What the task asks:
Across all entries below, how many lines include "rest"? Only the number, please.
[Start of Attachment]
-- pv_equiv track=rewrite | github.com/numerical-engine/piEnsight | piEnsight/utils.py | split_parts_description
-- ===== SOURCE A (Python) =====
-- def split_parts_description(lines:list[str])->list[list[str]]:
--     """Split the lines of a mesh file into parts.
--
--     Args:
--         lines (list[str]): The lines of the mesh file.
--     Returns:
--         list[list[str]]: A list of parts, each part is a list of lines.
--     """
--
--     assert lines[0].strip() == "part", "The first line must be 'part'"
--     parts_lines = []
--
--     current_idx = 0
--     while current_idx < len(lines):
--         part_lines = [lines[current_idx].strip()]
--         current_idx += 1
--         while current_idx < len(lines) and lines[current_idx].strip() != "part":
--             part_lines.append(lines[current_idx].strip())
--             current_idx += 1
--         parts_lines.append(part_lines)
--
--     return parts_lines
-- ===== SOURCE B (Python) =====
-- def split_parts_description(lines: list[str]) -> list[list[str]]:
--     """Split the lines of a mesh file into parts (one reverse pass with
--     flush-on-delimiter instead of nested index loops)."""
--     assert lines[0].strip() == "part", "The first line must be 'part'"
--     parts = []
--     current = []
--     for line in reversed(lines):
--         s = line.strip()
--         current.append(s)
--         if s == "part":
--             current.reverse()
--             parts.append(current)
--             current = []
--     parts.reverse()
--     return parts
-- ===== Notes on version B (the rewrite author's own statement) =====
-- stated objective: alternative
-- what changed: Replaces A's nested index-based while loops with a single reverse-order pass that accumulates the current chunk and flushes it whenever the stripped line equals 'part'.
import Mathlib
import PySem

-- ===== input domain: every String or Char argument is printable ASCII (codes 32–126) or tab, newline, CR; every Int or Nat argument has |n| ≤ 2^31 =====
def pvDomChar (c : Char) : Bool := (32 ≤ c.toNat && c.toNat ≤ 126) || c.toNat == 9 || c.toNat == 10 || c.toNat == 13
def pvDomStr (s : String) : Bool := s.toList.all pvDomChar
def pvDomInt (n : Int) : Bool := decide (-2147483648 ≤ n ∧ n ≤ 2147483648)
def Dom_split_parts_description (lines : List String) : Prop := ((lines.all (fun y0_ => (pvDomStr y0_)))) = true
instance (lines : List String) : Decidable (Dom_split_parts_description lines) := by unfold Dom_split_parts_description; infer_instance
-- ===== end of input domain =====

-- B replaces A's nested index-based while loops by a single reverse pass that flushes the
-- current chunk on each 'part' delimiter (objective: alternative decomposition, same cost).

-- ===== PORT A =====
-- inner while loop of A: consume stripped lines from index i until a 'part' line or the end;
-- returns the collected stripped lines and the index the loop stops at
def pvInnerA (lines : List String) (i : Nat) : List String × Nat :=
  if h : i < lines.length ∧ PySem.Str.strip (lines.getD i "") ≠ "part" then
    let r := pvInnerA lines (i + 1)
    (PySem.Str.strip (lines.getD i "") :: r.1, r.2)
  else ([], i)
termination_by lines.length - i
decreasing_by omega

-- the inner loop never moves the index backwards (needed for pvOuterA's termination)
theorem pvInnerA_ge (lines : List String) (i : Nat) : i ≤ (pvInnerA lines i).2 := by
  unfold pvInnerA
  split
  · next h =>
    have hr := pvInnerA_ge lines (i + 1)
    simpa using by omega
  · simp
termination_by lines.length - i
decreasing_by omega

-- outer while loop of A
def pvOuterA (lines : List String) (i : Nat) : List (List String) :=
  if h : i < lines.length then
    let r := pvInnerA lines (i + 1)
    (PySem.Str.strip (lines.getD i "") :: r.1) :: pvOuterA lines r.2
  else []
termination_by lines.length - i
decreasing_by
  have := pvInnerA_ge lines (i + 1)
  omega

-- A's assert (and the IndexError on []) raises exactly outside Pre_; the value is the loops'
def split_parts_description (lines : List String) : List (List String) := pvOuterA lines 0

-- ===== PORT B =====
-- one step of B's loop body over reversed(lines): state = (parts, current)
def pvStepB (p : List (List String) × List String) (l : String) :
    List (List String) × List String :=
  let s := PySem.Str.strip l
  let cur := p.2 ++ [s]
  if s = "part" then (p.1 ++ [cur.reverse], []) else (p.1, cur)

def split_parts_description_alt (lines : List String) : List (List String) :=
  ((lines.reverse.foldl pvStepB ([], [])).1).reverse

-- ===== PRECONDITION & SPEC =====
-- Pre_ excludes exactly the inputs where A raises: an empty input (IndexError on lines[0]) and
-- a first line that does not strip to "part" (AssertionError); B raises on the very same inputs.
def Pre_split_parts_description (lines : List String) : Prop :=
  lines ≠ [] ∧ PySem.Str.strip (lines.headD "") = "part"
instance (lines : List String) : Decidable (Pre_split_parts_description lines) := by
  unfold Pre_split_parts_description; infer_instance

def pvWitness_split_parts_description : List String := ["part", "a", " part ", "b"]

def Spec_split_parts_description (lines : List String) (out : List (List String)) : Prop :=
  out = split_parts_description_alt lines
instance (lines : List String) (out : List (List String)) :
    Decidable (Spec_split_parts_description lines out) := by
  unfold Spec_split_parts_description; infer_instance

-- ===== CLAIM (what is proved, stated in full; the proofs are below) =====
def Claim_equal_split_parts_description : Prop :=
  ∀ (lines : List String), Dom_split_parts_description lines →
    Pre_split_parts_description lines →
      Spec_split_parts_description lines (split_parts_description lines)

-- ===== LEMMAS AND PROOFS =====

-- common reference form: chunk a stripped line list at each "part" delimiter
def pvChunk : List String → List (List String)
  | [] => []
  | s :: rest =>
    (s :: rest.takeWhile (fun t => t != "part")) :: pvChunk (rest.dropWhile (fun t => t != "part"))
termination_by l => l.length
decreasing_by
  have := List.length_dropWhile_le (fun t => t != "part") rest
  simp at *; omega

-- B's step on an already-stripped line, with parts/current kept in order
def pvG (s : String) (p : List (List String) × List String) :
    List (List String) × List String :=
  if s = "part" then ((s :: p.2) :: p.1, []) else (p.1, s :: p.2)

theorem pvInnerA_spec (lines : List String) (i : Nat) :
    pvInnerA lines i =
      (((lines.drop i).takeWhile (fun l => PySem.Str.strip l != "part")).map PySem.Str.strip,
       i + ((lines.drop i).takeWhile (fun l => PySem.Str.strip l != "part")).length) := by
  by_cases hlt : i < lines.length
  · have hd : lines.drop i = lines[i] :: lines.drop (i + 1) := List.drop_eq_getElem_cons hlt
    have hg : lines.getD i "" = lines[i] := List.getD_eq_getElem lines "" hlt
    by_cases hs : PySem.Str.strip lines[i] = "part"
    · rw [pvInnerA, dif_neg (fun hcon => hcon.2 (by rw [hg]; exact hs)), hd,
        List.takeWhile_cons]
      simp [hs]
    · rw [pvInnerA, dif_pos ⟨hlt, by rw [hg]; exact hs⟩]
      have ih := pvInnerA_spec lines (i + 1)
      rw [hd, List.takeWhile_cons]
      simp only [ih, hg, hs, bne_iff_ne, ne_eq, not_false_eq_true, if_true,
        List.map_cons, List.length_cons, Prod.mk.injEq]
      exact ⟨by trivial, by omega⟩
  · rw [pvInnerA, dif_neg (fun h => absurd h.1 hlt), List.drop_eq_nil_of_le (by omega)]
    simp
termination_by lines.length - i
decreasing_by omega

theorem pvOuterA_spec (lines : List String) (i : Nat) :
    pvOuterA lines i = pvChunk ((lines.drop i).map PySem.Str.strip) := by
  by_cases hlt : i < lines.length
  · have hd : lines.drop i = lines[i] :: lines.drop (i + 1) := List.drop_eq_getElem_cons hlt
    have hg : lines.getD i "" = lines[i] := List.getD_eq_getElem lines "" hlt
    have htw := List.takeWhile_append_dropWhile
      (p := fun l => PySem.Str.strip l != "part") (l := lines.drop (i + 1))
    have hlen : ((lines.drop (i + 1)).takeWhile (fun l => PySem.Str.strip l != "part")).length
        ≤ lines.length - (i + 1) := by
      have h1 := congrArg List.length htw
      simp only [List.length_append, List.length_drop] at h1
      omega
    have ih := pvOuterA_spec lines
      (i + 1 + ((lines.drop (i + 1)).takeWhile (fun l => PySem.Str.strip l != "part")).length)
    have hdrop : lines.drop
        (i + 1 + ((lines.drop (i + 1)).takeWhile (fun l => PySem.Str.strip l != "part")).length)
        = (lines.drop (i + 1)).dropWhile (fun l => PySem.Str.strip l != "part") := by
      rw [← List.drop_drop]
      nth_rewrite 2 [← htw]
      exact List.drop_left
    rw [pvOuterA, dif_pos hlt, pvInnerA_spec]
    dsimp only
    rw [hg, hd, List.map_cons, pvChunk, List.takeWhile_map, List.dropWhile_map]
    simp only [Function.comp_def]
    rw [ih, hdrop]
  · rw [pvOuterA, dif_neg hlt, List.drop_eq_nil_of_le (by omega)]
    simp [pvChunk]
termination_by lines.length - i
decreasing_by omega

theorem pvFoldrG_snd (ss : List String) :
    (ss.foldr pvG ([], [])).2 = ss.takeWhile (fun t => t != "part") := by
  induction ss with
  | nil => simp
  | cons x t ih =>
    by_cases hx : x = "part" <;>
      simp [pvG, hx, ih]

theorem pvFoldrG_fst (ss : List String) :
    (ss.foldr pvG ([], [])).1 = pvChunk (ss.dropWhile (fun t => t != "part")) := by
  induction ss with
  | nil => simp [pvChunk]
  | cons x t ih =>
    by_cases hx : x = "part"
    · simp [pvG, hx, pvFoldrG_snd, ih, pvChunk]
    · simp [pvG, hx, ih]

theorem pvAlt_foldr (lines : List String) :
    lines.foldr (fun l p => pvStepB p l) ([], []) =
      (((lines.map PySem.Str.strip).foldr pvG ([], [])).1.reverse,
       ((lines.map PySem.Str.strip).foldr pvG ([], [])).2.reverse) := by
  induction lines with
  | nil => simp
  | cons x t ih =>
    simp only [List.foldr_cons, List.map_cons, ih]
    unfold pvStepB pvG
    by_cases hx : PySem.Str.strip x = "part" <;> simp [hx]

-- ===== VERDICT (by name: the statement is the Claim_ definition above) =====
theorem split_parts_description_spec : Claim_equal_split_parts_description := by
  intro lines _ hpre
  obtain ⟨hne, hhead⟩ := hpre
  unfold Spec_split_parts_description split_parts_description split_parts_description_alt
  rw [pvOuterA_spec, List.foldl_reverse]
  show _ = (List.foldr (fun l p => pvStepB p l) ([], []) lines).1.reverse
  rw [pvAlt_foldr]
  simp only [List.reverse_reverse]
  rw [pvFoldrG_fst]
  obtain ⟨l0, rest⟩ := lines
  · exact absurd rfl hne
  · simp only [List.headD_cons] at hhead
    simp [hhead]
[End of Attachment]
Response area:
4